Zie de bericht commando parameter in de smb.conf(5) voor een beschrijving van hoe u
inkomende WinPopup-berichten in Samba afhandelen.

Note: Kopieer WinPopup naar de opstartgroep op uw WfWg-pc's als u dat altijd wilt
berichten kunnen ontvangen.

-p|--poort poort
Dit nummer is het TCP-poortnummer dat zal worden gebruikt bij het maken van verbindingen met de
server. Het standaard (bekende) TCP-poortnummer voor een SMB/CIFS-server is 139, wat:
is de standaard.

-g|--grijpbaar
Deze parameter biedt in combinatie met -L gemakkelijk parseerbare uitvoer die verwerking mogelijk maakt
met hulpprogramma's zoals grep en cut.

-m|--max-protocolprotocol
Hierdoor kan de gebruiker het hoogste SMB-protocolniveau selecteren dat smbclient zal gebruiken
om verbinding te maken met de server. Standaard is dit ingesteld op NT1, wat de hoogste is
beschikbaar SMB1-protocol. Gebruik de tekenreeksen SMB2 . om verbinding te maken met het SMB3- of SMB2-protocol
of SMB3 respectievelijk. Houd er rekening mee dat om verbinding te maken met een Windows 2012-server met gecodeerde
transport selecteren van een max-protocol van SMB3 is vereist.

-P|--machine-pas
Maak query's naar de externe server met behulp van het computeraccount van de lokale server.

-I|--ip-adres IP-adres
IP adres is het adres van de server waarmee verbinding moet worden gemaakt. Het moet worden gespecificeerd in
standaard "abcd"-notatie.

Normaal gesproken zou de client proberen een genoemde SMB/CIFS-server te lokaliseren door deze op te zoeken
via het NetBIOS-naamomzettingsmechanisme dat hierboven is beschreven in de naam oplossen bestellen
parameter hierboven. Het gebruik van deze parameter dwingt de client om aan te nemen dat de server
bevindt zich op de machine met het opgegeven IP-adres en de NetBIOS-naamcomponent van de
bron waarmee verbinding wordt gemaakt, wordt genegeerd.

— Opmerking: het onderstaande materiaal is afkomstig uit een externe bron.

-- pv_equiv track=rewrite | github.com/dan-k-k/GTO-Poker-AI | app/feature_extractor.py | _find_best_board_straight_draw
-- ===== SOURCE A (Python) =====
-- def _find_best_board_straight_draw(community_cards: list) -> tuple:
--     """
--     Analyzes community cards to find the best possible straight draw.
--     Returns: (draw_type, completing_ranks)
--     - draw_type: 'OESD', 'gutshot', or None
--     - completing_ranks: A list of card ranks that would complete the draw.
--     """
--     if len(community_cards) < 3:
--         return None, []
--
--     ranks = sorted(list(set([c // 4 for c in community_cards])))
--     # Add Ace for A-2-3-4-5 straights
--     if 12 in ranks:
--         ranks.insert(0, -1) # Use -1 for the low Ace
--
--     # 1. Prioritize 4-card open-ended draws (e.g., 5-6-7-8)
--     for i in range(len(ranks) - 3):
--         four_ranks = ranks[i:i+4]
--         if four_ranks[3] - four_ranks[0] == 3: # Consecutive
--             low_rank = four_ranks[0]
--             high_rank = four_ranks[3]
--             completing = []
--             if low_rank > -1: completing.append(low_rank - 1)
--             if high_rank < 12: completing.append(high_rank + 1)
--             # Handle A-2-3-4 case
--             if low_rank == 0 and high_rank == 3: completing.append(12)
--             return 'OESD', completing
--
--     # 2. Check for 4-card gutshot draws (e.g., 5-6-8-9)
--     for i in range(len(ranks) - 3):
--         four_ranks = ranks[i:i+4]
--         if four_ranks[3] - four_ranks[0] == 4 and len(set(four_ranks)) == 4:
--             # The missing rank is the completing card
--             all_possible = set(range(four_ranks[0], four_ranks[3] + 1))
--             completing = list(all_possible - set(four_ranks))
--             return 'gutshot', completing
--
--     # 3. Check for 3-card open-ended draws (e.g., 5-6-7)
--     for i in range(len(ranks) - 2):
--         three_ranks = ranks[i:i+3]
--         if three_ranks[2] - three_ranks[0] == 2: # Consecutive
--             # This is a simplification. Assume it's open-ended.
--             return 'OESD', [three_ranks[0] - 1, three_ranks[2] + 1]
--
--     # 4. Check for 3-card gutshot draws (e.g., 5-7-8)
--     for i in range(len(ranks) - 2):
--         three_ranks = ranks[i:i+3]
--         if three_ranks[2] - three_ranks[0] in [3, 4]: # One or two gaps
--             # This is a simplification, but captures the essence
--             return 'gutshot', [r for r in range(three_ranks[0]+1, three_ranks[2])]
--
--     return None, []
-- ===== SOURCE B (Python) =====
-- def _find_best_board_straight_draw(community_cards: list) -> tuple:
--     # Membership-driven re-implementation: one rank set + sorted order, each
--     # prioritized pass tests candidate straight windows by set membership in
--     # rank-value space instead of slicing windows out of the sorted list.
--     if len(community_cards) < 3:
--         return None, []
--
--     rset = {c // 4 for c in community_cards}
--     if 12 in rset:
--         rset.add(-1)  # low Ace for A-2-3-4-5
--     order = sorted(rset)
--
--     # 1. 4-card open-ended: v, v+1, v+2, v+3 all present
--     for v in order:
--         if v + 1 in rset and v + 2 in rset and v + 3 in rset:
--             completing = []
--             if v > -1:
--                 completing.append(v - 1)
--             if v + 3 < 12:
--                 completing.append(v + 4)
--             if v == 0:  # A-2-3-4 (window 0..3)
--                 completing.append(12)
--             return 'OESD', completing
--
--     # 2. 4-card gutshot: endpoints v and v+4 present, exactly one interior rank missing
--     for v in order:
--         if v + 4 in rset and (v + 1 in rset) + (v + 2 in rset) + (v + 3 in rset) == 2:
--             missing = next(r for r in (v + 1, v + 2, v + 3) if r not in rset)
--             return 'gutshot', [missing]
--
--     # 3. 3-card open-ended: v, v+1, v+2 present
--     for v in order:
--         if v + 1 in rset and v + 2 in rset:
--             return 'OESD', [v - 1, v + 3]
--
--     # 4. 3-card gutshot: window v .. v+3 (one hole) or v .. v+4 (two holes)
--     for v in order:
--         if v + 3 in rset and (v + 1 in rset) + (v + 2 in rset) == 1:
--             return 'gutshot', [v + 1, v + 2]
--         if v + 4 in rset and (v + 1 in rset) + (v + 2 in rset) + (v + 3 in rset) == 1:
--             return 'gutshot', [v + 1, v + 2, v + 3]
--
--     return None, []
-- ===== Notes on version B (the rewrite author's own statement) =====
-- stated objective: alternative
-- what changed: Replaces A's index-window scans over slices of the sorted rank list by membership-driven scans: a rank set is built once and each prioritized pass tests candidate straight windows in rank-value space (endpoints present, counted interior holes) instead of slicing ranks[i:i+4]/[i:i+3] and comparing span.
-- outside the precondition, e.g. on _find_best_board_straight_draw([-20, 0, 4, 8, 12, 48]): A returns ('OESD', [-1, 4, 12]), B returns ('OESD', [3])
import Mathlib
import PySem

Er is geen standaard voor deze parameter. Indien niet geleverd, wordt dit bepaald
automatisch door de klant zoals hierboven beschreven.

-E|--stderr
Deze parameter zorgt ervoor dat de client berichten schrijft naar de standaard foutenstroom
(stderr) in plaats van naar de standaard uitvoerstroom.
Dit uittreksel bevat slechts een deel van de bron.